— DIRECTIONS FOR THIS TASK —
Once the line containing "-- B replaces" is found in the entries below, restate it and each following line word for word, stopping after the line containing "pvLoopA f l mtx".
^^^^^^^^^^^^^^^^
-- pv_equiv track=rewrite | github.com/anggerdeni/NTRU-dart | security_testing/main.py | check_if_f_found
-- ===== SOURCE A (Python) =====
-- def check_if_f_found(f, mtx_lll):
--        l = len(f)
--        mtx = [[int(y) for y in x[:l]] for x in mtx_lll]
--
--        for row in mtx:
--               tmp_row = row
--               for i in range(l):
--                      if(tmp_row == f):
--                             return True
--                      tmp_row = [tmp_row[-1]] + tmp_row[:-1]
--        return False
-- ===== SOURCE B (Python) =====
-- def check_if_f_found(f, mtx_lll):
--     # Doubling trick: f is a cyclic rotation of r (len l) iff f occurs as a
--     # contiguous window of r+r starting at some offset 0 <= i < l.
--     l = len(f)
--     for row in mtx_lll:
--         r = [int(y) for y in row[:l]]
--         if len(r) != l:
--             continue
--         d = r + r
--         for i in range(l):
--             if d[i:i+l] == f:
--                 return True
--     return False
-- ===== Notes on version B (the rewrite author's own statement) =====
-- stated objective: faster
-- what changed: B replaces A's repeated right-rotation of each row (building a fresh rotated list and comparing it every step) by the doubling trick: each row is doubled once and f is compared against the l contiguous windows of row+row, and rows whose truncation has the wrong length are skipped immediately instead of being rotated l times.
-- outside the precondition, e.g. on check_if_f_found([1], [[1], []]): A returns True, B returns True; on check_if_f_found([1], [[], [1]]): A raises IndexError, B returns True
import Mathlib
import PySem

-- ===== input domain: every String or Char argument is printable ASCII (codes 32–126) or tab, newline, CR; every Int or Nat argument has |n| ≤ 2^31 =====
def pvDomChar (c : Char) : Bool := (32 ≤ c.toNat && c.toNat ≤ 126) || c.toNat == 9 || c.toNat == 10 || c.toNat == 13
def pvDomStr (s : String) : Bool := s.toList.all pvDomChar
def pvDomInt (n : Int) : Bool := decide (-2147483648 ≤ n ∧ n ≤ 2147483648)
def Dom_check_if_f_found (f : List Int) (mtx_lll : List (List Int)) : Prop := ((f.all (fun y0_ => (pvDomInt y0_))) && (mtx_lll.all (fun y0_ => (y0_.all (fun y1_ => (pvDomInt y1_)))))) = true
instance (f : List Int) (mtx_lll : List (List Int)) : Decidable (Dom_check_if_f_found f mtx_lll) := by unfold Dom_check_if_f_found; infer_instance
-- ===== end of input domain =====

-- B replaces A's repeated right-rotation of each row by the doubling trick (compare f
-- against the l windows of row+row, skipping rows of the wrong length); measured faster in a timing run.

-- ===== PORT A =====
-- tmp_row = [tmp_row[-1]] + tmp_row[:-1]; tmp_row[-1] raises IndexError on an empty
-- tmp_row — that input is excluded by Pre_; the port leaves tmp_row unchanged there.
def pvRotA (tmp : List Int) : List Int :=
  match PySem.List.pyGet? tmp (-1) with
  | some v => v :: PySem.List.slice tmp none (some (-1))
  | none => tmp

-- 'for i in range(l): if tmp_row == f: return True; tmp_row = …' as structural recursion on the counter
def pvInnerA (f : List Int) : Nat → List Int → Bool
  | 0, _ => false
  | n+1, tmp => if tmp = f then true else pvInnerA f n (pvRotA tmp)

-- 'for row in mtx: … return True … / return False'
def pvLoopA (f : List Int) (l : Nat) : List (List Int) → Bool
  | [] => false
  | row :: rest => if pvInnerA f l row then true else pvLoopA f l rest

def check_if_f_found (f : List Int) (mtx_lll : List (List Int)) : Bool :=
  let l := f.length
  -- mtx = [[int(y) for y in x[:l]] for x in mtx_lll]  (int(y) is the identity on ints)
  let mtx := mtx_lll.map (fun x => (PySem.List.slice x none (some (l : Int))).map (fun y => y))
  pvLoopA f l mtx

-- ===== PORT B =====
def pvRowB (f : List Int) (l : Nat) (row : List Int) : Bool :=
  let r := (PySem.List.slice row none (some (l : Int))).map (fun y => y)
  if r.length ≠ l then false
  else
    let d := r ++ r
    -- d[i:i+l] == f for i in range(l)
    (List.range l).any (fun i => PySem.List.slice d (some (i : Int)) (some ((i : Int) + (l : Int))) == f)

def check_if_f_found_alt (f : List Int) (mtx_lll : List (List Int)) : Bool :=
  mtx_lll.any (pvRowB f f.length)

-- ===== PRECONDITION & SPEC =====
-- Pre_ excludes inputs where f is nonempty and some row of the matrix is empty: there
-- A's 'tmp_row[-1]' raises IndexError unless an earlier row already matched, so A's
-- behaviour on that whole family is exception-or-accident; B returns the natural answer.
def Pre_check_if_f_found (f : List Int) (mtx_lll : List (List Int)) : Prop :=
  f = [] ∨ ∀ row ∈ mtx_lll, row ≠ []
instance (f : List Int) (mtx_lll : List (List Int)) : Decidable (Pre_check_if_f_found f mtx_lll) := by
  unfold Pre_check_if_f_found; infer_instance

def pvWitness_check_if_f_found : List Int × List (List Int) := ([1, 2], [[3, 4], [2, 1]])

def Spec_check_if_f_found (f : List Int) (mtx_lll : List (List Int)) (out : Bool) : Prop := out = check_if_f_found_alt f mtx_lll
instance (f : List Int) (mtx_lll : List (List Int)) (out : Bool) : Decidable (Spec_check_if_f_found f mtx_lll out) := by unfold Spec_check_if_f_found; infer_instance

-- ===== CLAIM (what is proved, stated in full; the proofs are below) =====
def Claim_equal_check_if_f_found : Prop := ∀ (f : List Int) (mtx_lll : List (List Int)), Dom_check_if_f_found f mtx_lll → Pre_check_if_f_found f mtx_lll → Spec_check_if_f_found f mtx_lll (check_if_f_found f mtx_lll)

-- ===== LEMMAS AND PROOFS =====

-- one rotation step, on a nonempty list, moves the last element to the front
theorem pvRotA_eq (xs : List Int) (h : xs ≠ []) :
    pvRotA xs = xs.getLast h :: xs.dropLast := by
  unfold pvRotA
  rw [PySem.List.pyGet?_neg_one, PySem.List.slice_to_neg_one,
      List.getLast?_eq_some_getLast h]

-- one rotation step preserves the length
theorem pvRotA_length (tmp : List Int) : (pvRotA tmp).length = tmp.length := by
  cases tmp with
  | nil => rfl
  | cons x xs =>
      rw [pvRotA_eq _ (by simp)]
      simp

-- a row of the wrong length never matches, however often it is rotated
theorem pvInnerA_of_ne_length (f : List Int) (n : Nat) (tmp : List Int)
    (h : tmp.length ≠ f.length) : pvInnerA f n tmp = false := by
  induction n generalizing tmp with
  | zero => rfl
  | succ n ih =>
      unfold pvInnerA
      rw [if_neg (by intro he; exact h (he ▸ rfl))]
      exact ih _ (by rw [pvRotA_length]; exact h)

-- the inner loop of A is an existential over iterated rotations
theorem pvInnerA_iff (f : List Int) (n : Nat) (tmp : List Int) :
    pvInnerA f n tmp = true ↔ ∃ i < n, pvRotA^[i] tmp = f := by
  induction n generalizing tmp with
  | zero => simp [pvInnerA]
  | succ n ih =>
      unfold pvInnerA
      by_cases h : tmp = f
      · rw [if_pos h]
        refine ⟨fun _ => ⟨0, Nat.succ_pos n, by simpa using h⟩, fun _ => rfl⟩
      · rw [if_neg h, ih]
        constructor
        · rintro ⟨i, hi, he⟩
          exact ⟨i + 1, by omega, by rwa [Function.iterate_succ_apply]⟩
        · rintro ⟨i, hi, he⟩
          cases i with
          | zero => exact absurd (by simpa using he) h
          | succ i => exact ⟨i, by omega, by rwa [Function.iterate_succ_apply] at he⟩

-- one step of A's rotation, on a block-rotated list
theorem pvRotA_rot (r : List Int) (k : Nat) (hk1 : 1 ≤ k) (hk2 : k ≤ r.length) :
    pvRotA (r.drop k ++ r.take k) = r.drop (k - 1) ++ r.take (k - 1) := by
  have hk1' : k - 1 < r.length := by omega
  have hrne : r ≠ [] := by intro hcon; subst hcon; simp at hk2; omega
  have htake : r.take k = r.take (k - 1) ++ [r[k - 1]] := by
    have hk : k = (k - 1) + 1 := by omega
    conv_lhs => rw [hk]
    rw [List.take_add_one, List.getElem?_eq_getElem hk1']
    simp
  have htk : r.take k ≠ [] := by
    intro h
    rcases List.take_eq_nil_iff.mp h with h' | h'
    · omega
    · exact hrne h'
  have hne : r.drop k ++ r.take k ≠ [] := by simp [htk]
  have hdrop : r.drop (k - 1) = r[k - 1] :: r.drop k := by
    have hk' : k - 1 + 1 = k := by omega
    rw [List.drop_eq_getElem_cons hk1', hk']
  have hlast : (r.take k).getLast htk = r[k - 1] := by
    rw [List.getLast_eq_getElem]
    have hlt : (r.take k).length = k := by simp; omega
    simp [List.getElem_take, hlt]
  have hdlast : (r.take k).dropLast = r.take (k - 1) := by
    rw [htake, List.dropLast_concat]
  rw [pvRotA_eq _ hne, List.getLast_append_of_ne_nil hne htk,
      List.dropLast_append_of_ne_nil htk, hlast, hdlast, hdrop]
  simp

-- i iterations of A's rotation = block rotation by (len - i)
theorem pvRotA_iter (r : List Int) (i : Nat) (hi : i ≤ r.length) :
    pvRotA^[i] r = r.drop (r.length - i) ++ r.take (r.length - i) := by
  induction i with
  | zero => simp
  | succ i ih =>
      rw [Function.iterate_succ_apply', ih (by omega),
          pvRotA_rot r (r.length - i) (by omega) (by omega)]
      have h1 : r.length - i - 1 = r.length - (i + 1) := by omega
      rw [h1]

-- the window d[i:i+l] of d = r ++ r is the block rotation by i
theorem window_eq (r : List Int) (i : Nat) (hi : i ≤ r.length) :
    ((r ++ r).drop i).take r.length = r.drop i ++ r.take i := by
  rw [List.drop_append_of_le_length hi, List.take_append,
      List.take_of_length_le (by simp)]
  have h1 : r.length - (r.drop i).length = i := by simp; omega
  rw [h1]

-- per-row equivalence: A's rotation loop on row[:l] = B's window scan
theorem row_eq (f row : List Int) :
    pvInnerA f f.length ((PySem.List.slice row none (some (f.length : Int))).map (fun y => y))
      = pvRowB f f.length row := by
  unfold pvRowB
  rw [PySem.List.slice_to_natCast]
  set l := f.length with hl
  set r := (row.take l).map (fun y => y) with hr
  by_cases hlen : r.length = l
  · rw [if_neg (by omega)]
    rcases Nat.eq_zero_or_pos l with h0 | hpos
    · rw [h0]
      simp [pvInnerA]
    · rw [Bool.eq_iff_iff, pvInnerA_iff, List.any_eq_true]
      simp only [List.mem_range, PySem.List.slice_natCast_add, beq_iff_eq]
      have hwin : ∀ i : Nat, i ≤ l → ((r ++ r).drop i).take l = r.drop i ++ r.take i := by
        intro i hi
        rw [← hlen]
        exact window_eq r i (by omega)
      constructor
      · rintro ⟨i, hi, he⟩
        rw [pvRotA_iter r i (by omega), hlen] at he
        rcases Nat.eq_zero_or_pos i with h0 | hip
        · refine ⟨0, hpos, ?_⟩
          rw [hwin 0 (by omega)]
          subst h0
          simp only [Nat.sub_zero] at he
          rw [← hlen, List.drop_length, List.nil_append, List.take_length] at he
          simpa using he
        · refine ⟨l - i, by omega, ?_⟩
          rw [hwin (l - i) (by omega)]
          exact he
      · rintro ⟨i, hi, he⟩
        rw [hwin i (by omega)] at he
        rcases Nat.eq_zero_or_pos i with h0 | hip
        · refine ⟨0, hpos, ?_⟩
          subst h0
          simpa using he
        · refine ⟨l - i, by omega, ?_⟩
          rw [pvRotA_iter r (l - i) (by omega), hlen]
          have h2 : l - (l - i) = i := by omega
          rw [h2]
          exact he
  · rw [if_pos (by omega)]
    exact pvInnerA_of_ne_length f l r (by omega)

-- the outer loops agree row by row
theorem loop_eq (f : List Int) (mtx : List (List Int)) :
    pvLoopA f f.length (mtx.map (fun x => (PySem.List.slice x none (some (f.length : Int))).map (fun y => y)))
      = mtx.any (pvRowB f f.length) := by
  induction mtx with
  | nil => rfl
  | cons row rest ih =>
      simp only [List.map_cons, List.any_cons]
      unfold pvLoopA
      rw [row_eq f row, ih]
      cases pvRowB f f.length row <;> simp

-- ===== VERDICT (by name: the statement is the Claim_ definition above) =====
theorem check_if_f_found_spec : Claim_equal_check_if_f_found := by
  intro f mtx _ _
  unfold Spec_check_if_f_found check_if_f_found check_if_f_found_alt
  exact loop_eq f mtx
^^^^^^^^^^^^^^^^
— RESULT OF THIS EXERCISE —
-- B replaces A's repeated right-rotation of each row by the doubling trick (compare f
-- against the l windows of row+row, skipping rows of the wrong length); measured faster in a timing run.

-- ===== PORT A =====
-- tmp_row = [tmp_row[-1]] + tmp_row[:-1]; tmp_row[-1] raises IndexError on an empty
-- tmp_row — that input is excluded by Pre_; the port leaves tmp_row unchanged there.
def pvRotA (tmp : List Int) : List Int :=
  match PySem.List.pyGet? tmp (-1) with
  | some v => v :: PySem.List.slice tmp none (some (-1))
  | none => tmp

-- 'for i in range(l): if tmp_row == f: return True; tmp_row = …' as structural recursion on the counter
def pvInnerA (f : List Int) : Nat → List Int → Bool
  | 0, _ => false
  | n+1, tmp => if tmp = f then true else pvInnerA f n (pvRotA tmp)

-- 'for row in mtx: … return True … / return False'
def pvLoopA (f : List Int) (l : Nat) : List (List Int) → Bool
  | [] => false
  | row :: rest => if pvInnerA f l row then true else pvLoopA f l rest

def check_if_f_found (f : List Int) (mtx_lll : List (List Int)) : Bool :=
  let l := f.length
  -- mtx = [[int(y) for y in x[:l]] for x in mtx_lll]  (int(y) is the identity on ints)
  let mtx := mtx_lll.map (fun x => (PySem.List.slice x none (some (l : Int))).map (fun y => y))
  pvLoopA f l mtx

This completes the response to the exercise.